Expect 1–3 business days with most digital providers. Remitly's Express tier promises same-day or next-day delivery for a small premium — the right call when urgency matters. Wise typically settles in 1–2 business days. Economy options stretch to 3–5 days but cut fees. Choosing the right tier depends on your situation: economy for routine monthly support, express for an emergency. Banks rarely beat 3–5 business days, and offer far less tracking visibility along the way.
Ethiopia's National Bank strictly regulates all foreign exchange — remittances must legally flow through licensed banks, not informal channels. It's a controlled system, but a functional one. The Commercial Bank of Ethiopia is the dominant player, handling over 60% of all inbound international transfers. Awash Bank is the second major destination. Wise, Remitly, and WorldRemit all support direct delivery to accounts at both banks, which is the practical default on this corridor. Mobile wallet options are more limited here than elsewhere in Africa, so bank account delivery is your standard route.
From the Spanish side, standard banking regulations apply — nothing unusual for this corridor.
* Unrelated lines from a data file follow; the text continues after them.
def mostPopularCreator_alt (creators : List String) (ids : List String) (views : List Int) : List (List String) :=
  let groups := (creators.zip (ids.zip views)).foldl
    (fun d (x : String × String × Int) => d.modify x.1 [] (· ++ [(x.2.2, x.2.1)])) PySem.Dict.empty
  if groups.items = [] then []
  else
    let summaries := groups.items.foldl
      (fun acc p => acc ++ [(p.1, pvSummarize p.2)]) ([] : List (String × Int × String))
    let top := (summaries.foldl
      (fun (acc : Option Int) s =>
        match acc with
        | none => some s.2.1
        | some m => if m < s.2.1 then some s.2.1 else some m)
      none).getD 0
    summaries.foldl (fun acc s => if s.2.1 = top then acc ++ [[s.1, s.2.2]] else acc) []

-- ===== PRECONDITION & SPEC =====
def pvAllNonneg (zs : List (String × String × Int)) : Bool :=
  zs.all (fun p => decide (0 ≤ p.2.2))

def pvDistinct : List String → Bool
  | [] => true
  | x :: xs => !(xs.contains x) && pvDistinct xs

-- Pre_ excludes inputs where some creator appears on several zipped rows AND some zipped
-- view is negative: a negative view count is outside the problem's domain (views are
-- counts), and there A's result follows its global running-peak record, which can exceed
-- every final total, an artefact of its implementation (A can return []).
def Pre_mostPopularCreator (creators : List String) (ids : List String) (views : List Int) : Prop :=
  (pvAllNonneg (creators.zip (ids.zip views))
    || pvDistinct ((creators.zip (ids.zip views)).map (fun p => p.1))) = true
instance (creators : List String) (ids : List String) (views : List Int) : Decidable (Pre_mostPopularCreator creators ids views) := by unfold Pre_mostPopularCreator; infer_instance

def pvWitness_mostPopularCreator : List String × List String × List Int :=
  (["a", "b", "a"], ["x", "y", "z"], [3, 2, 1])

def Spec_mostPopularCreator (creators : List String) (ids : List String) (views : List Int) (out : List (List String)) : Prop := out = mostPopularCreator_alt creators ids views
instance (creators : List String) (ids : List String) (views : List Int) (out : List (List String)) : Decidable (Spec_mostPopularCreator creators ids views out) := by unfold Spec_mostPopularCreator; infer_instance

-- ===== CLAIM (what is proved, stated in full; the proofs are below) =====
def Claim_equal_mostPopularCreator : Prop := ∀ (creators : List String) (ids : List String) (views : List Int), Dom_mostPopularCreator creators ids views → Pre_mostPopularCreator creators ids views → Spec_mostPopularCreator creators ids views (mostPopularCreator creators ids views)

-- ===== LEMMAS AND PROOFS =====
-- Both ports are related to a canonical per-creator association list: `pvStepC` folds the
-- zipped input into entries (creator, (total, peak, bestView, bestId)) in first-appearance
-- order.  `pvFoldA` shows A's two dicts and running maximum are projections of that list,
-- `pvFoldG`/`pvFoldC_msum`/`pvSummarize_eq` show B's buckets summarize to the same list,
-- and under Pre_ every entry's peak equals its total, so the two selections agree.
def pvUpd (e : Int × Int × Int × String) (i : String) (v : Int) : Int × Int × Int × String :=
  let t := e.1 + v
  let p := max e.2.1 t
  if e.2.2.1 < v then (t, p, v, i)
  else if v = e.2.2.1 ∧ i < e.2.2.2 then (t, p, v, i)
  else (t, p, e.2.2.1, e.2.2.2)

def pvStepC (L : List (String × Int × Int × Int × String)) (x : String × String × Int) :
    List (String × Int × Int × Int × String) :=
  if L.any (fun e => e.1 == x.1) then
    L.map (fun e => if e.1 == x.1 then (x.1, pvUpd e.2 x.2.1 x.2.2) else e)
  else L ++ [(x.1, x.2.2, x.2.2, x.2.2, x.2.1)]

def pvOm (m : Option Int) (x : Int) : Option Int :=
  some (match m with | none => x | some a => max a x)

def pvMaxP (L : List (String × Int × Int × Int × String)) : Option Int :=
  (L.map (fun e => e.2.2.1)).foldl pvOm none

def pvTotMax (L : List (String × Int × Int × Int × String)) : Option Int :=
  (L.map (fun e => e.2.1)).foldl pvOm none

def pvMapT (L : List (String × Int × Int × Int × String)) : List (String × Int) :=
  L.map (fun e => (e.1, e.2.1))

def pvMapB (L : List (String × Int × Int × Int × String)) : List (String × (Int × String)) :=
  L.map (fun e => (e.1, e.2.2.2))

lemma pvUpd_fst (e : Int × Int × Int × String) (i : String) (v : Int) :
    (pvUpd e i v).1 = e.1 + v := by
  unfold pvUpd; dsimp only; split_ifs <;> rfl

lemma pvUpd_peak (e : Int × Int × Int × String) (i : String) (v : Int) :
    (pvUpd e i v).2.1 = max e.2.1 (e.1 + v) := by
  unfold pvUpd; dsimp only; split_ifs <;> rfl

lemma pvUpd_best (e : Int × Int × Int × String) (i : String) (v : Int) :
    (pvUpd e i v).2.2 =
      if e.2.2.1 < v then (v, i)
      else if v = e.2.2.1 ∧ i < e.2.2.2 then (v, i)
      else (e.2.2.1, e.2.2.2) := by
  unfold pvUpd; dsimp only; split_ifs <;> rfl

lemma pvOm_om (m : Option Int) (x y : Int) : pvOm (pvOm m x) y = pvOm (pvOm m y) x := by
  cases m <;> simp [pvOm] <;> omega

lemma pvOm_match (o : Option Int) (z : Int) :
    (match o with | none => some z | some m => if m < z then some (max m z) else some m) = pvOm o z := by
  cases o with
  | none => rfl
  | some m => simp only [pvOm]; split_ifs with h
              · rfl
              · simp only [Option.some.injEq]; omega

lemma foldl_pvOm_comm (l : List Int) (m : Option Int) (x : Int) :
    l.foldl pvOm (pvOm m x) = pvOm (l.foldl pvOm m) x := by
  induction l generalizing m with
  | nil => rfl
  | cons y l ih => simp only [List.foldl_cons, pvOm_om m x y, ih]

lemma foldl_pvOm_repl (l1 l2 : List Int) (p t : Int) (m : Option Int) :
    (l1 ++ max p t :: l2).foldl pvOm m = pvOm ((l1 ++ p :: l2).foldl pvOm m) t := by
  simp only [List.foldl_append, List.foldl_cons]
  rw [show pvOm (l1.foldl pvOm m) (max p t) = pvOm (pvOm (l1.foldl pvOm m) p) t by
    cases l1.foldl pvOm m <;> simp only [pvOm, Option.some.injEq] <;> omega]
  exact foldl_pvOm_comm l2 _ t

lemma pvDecomp {β : Type} {L : List (String × β)} {c : String}
    (h : L.any (fun e => e.1 == c) = true) (hn : (L.map (fun e => e.1)).Nodup) :
    ∃ L1 e2 L2, L = L1 ++ (c, e2) :: L2 ∧ (∀ e ∈ L1, e.1 ≠ c) ∧ (∀ e ∈ L2, e.1 ≠ c) := by
  simp only [List.any_eq_true, beq_iff_eq] at h
  obtain ⟨e, he, hec⟩ := h
  obtain ⟨L1, L2, rfl⟩ := List.append_of_mem he
  subst hec
  simp only [List.map_append, List.map_cons, List.nodup_append, List.nodup_cons] at hn
  refine ⟨L1, e.2, L2, by simp, ?_, ?_⟩
  · intro a ha hac
    exact hn.2.2 a.1 (List.mem_map_of_mem ha) e.1 (by simp) hac
  · intro a ha hac
    exact hn.2.1.1 (hac ▸ List.mem_map_of_mem ha)

lemma pvMapRepl {β : Type} (L1 L2 : List (String × β)) (c : String) (e2 : β)
    (f : String × β → β)
    (h1 : ∀ e ∈ L1, e.1 ≠ c) (h2 : ∀ e ∈ L2, e.1 ≠ c) :
    (L1 ++ (c, e2) :: L2).map (fun e => if e.1 == c then (c, f e) else e) =
      L1 ++ (c, f (c, e2)) :: L2 := by
  simp only [List.map_append, List.map_cons, beq_self_eq_true, if_true]
  rw [List.map_congr_left (l := L1) (g := id) (fun e he => by simp [h1 e he]),
      List.map_congr_left (l := L2) (g := id) (fun e he => by simp [h2 e he])]
  simp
Your provider will require identity verification and, for amounts above €10,000, may ask for source-of-funds documentation in line with EU anti-money laundering rules. This is routine across the EU and no cause for concern on typical remittance amounts. On the Ethiopian side, recipients do not pay tax on incoming remittances. Exchanges happen at the official rate set by the National Bank of Ethiopia. There's no useful informal channel worth chasing — the licensed banking route is both the legal requirement and the most reliable path.
The Ethiopian birr is a managed currency, which limits dramatic daily swings — but rates still shift week to week. Set a rate alert in Wise or Remitly and transfer when it moves in your favour. Avoid sending around Ethiopian public holidays; bank processing slows noticeably. For transfers above €1,000, compare live quotes from at least two providers before committing. Mid-week transfers during European banking hours — Tuesday through Thursday — tend to clear fastest with the fewest processing delays.